• _SOURCE RECORDS_

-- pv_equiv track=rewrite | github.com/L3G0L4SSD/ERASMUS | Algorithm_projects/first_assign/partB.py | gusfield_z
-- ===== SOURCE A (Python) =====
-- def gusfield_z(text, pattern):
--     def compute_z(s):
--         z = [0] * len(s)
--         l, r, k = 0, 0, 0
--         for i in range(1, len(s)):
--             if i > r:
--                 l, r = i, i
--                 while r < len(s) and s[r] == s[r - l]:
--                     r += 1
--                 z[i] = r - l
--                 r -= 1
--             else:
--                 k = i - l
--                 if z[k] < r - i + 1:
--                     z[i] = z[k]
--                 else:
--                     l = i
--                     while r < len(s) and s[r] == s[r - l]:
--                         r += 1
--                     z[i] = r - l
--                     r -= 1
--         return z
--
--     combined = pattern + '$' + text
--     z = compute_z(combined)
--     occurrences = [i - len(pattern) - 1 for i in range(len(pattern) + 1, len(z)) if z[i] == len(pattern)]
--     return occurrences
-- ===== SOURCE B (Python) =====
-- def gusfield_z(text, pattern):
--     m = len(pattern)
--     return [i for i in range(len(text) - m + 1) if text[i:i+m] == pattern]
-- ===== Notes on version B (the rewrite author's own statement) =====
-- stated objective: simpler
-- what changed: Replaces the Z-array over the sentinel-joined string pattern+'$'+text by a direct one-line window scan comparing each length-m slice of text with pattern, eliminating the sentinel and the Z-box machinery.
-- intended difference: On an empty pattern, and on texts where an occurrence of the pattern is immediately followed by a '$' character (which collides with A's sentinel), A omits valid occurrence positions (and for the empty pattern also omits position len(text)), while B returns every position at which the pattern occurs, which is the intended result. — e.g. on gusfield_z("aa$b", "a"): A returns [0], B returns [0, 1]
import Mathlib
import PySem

• _EXERCISE OBJECTIVE_
All the entries above are to be transcribed without any alteration.

• _EXERCISE RESULT_
-- pv_equiv track=rewrite | github.com/L3G0L4SSD/ERASMUS | Algorithm_projects/first_assign/partB.py | gusfield_z
-- ===== SOURCE A (Python) =====
-- def gusfield_z(text, pattern):
--     def compute_z(s):
--         z = [0] * len(s)
--         l, r, k = 0, 0, 0
--         for i in range(1, len(s)):
--             if i > r:
--                 l, r = i, i
--                 while r < len(s) and s[r] == s[r - l]:
--                     r += 1
--                 z[i] = r - l
--                 r -= 1
--             else:
--                 k = i - l
--                 if z[k] < r - i + 1:
--                     z[i] = z[k]
--                 else:
--                     l = i
--                     while r < len(s) and s[r] == s[r - l]:
--                         r += 1
--                     z[i] = r - l
--                     r -= 1
--         return z
--
--     combined = pattern + '$' + text
--     z = compute_z(combined)
--     occurrences = [i - len(pattern) - 1 for i in range(len(pattern) + 1, len(z)) if z[i] == len(pattern)]
--     return occurrences
-- ===== SOURCE B (Python) =====
-- def gusfield_z(text, pattern):
--     m = len(pattern)
--     return [i for i in range(len(text) - m + 1) if text[i:i+m] == pattern]
-- ===== Notes on version B (the rewrite author's own statement) =====
-- stated objective: simpler
-- what changed: Replaces the Z-array over the sentinel-joined string pattern+'$'+text by a direct one-line window scan comparing each length-m slice of text with pattern, eliminating the sentinel and the Z-box machinery.
-- intended difference: On an empty pattern, and on texts where an occurrence of the pattern is immediately followed by a '$' character (which collides with A's sentinel), A omits valid occurrence positions (and for the empty pattern also omits position len(text)), while B returns every position at which the pattern occurs, which is the intended result. — e.g. on gusfield_z("aa$b", "a"): A returns [0], B returns [0, 1]
import Mathlib
import PySem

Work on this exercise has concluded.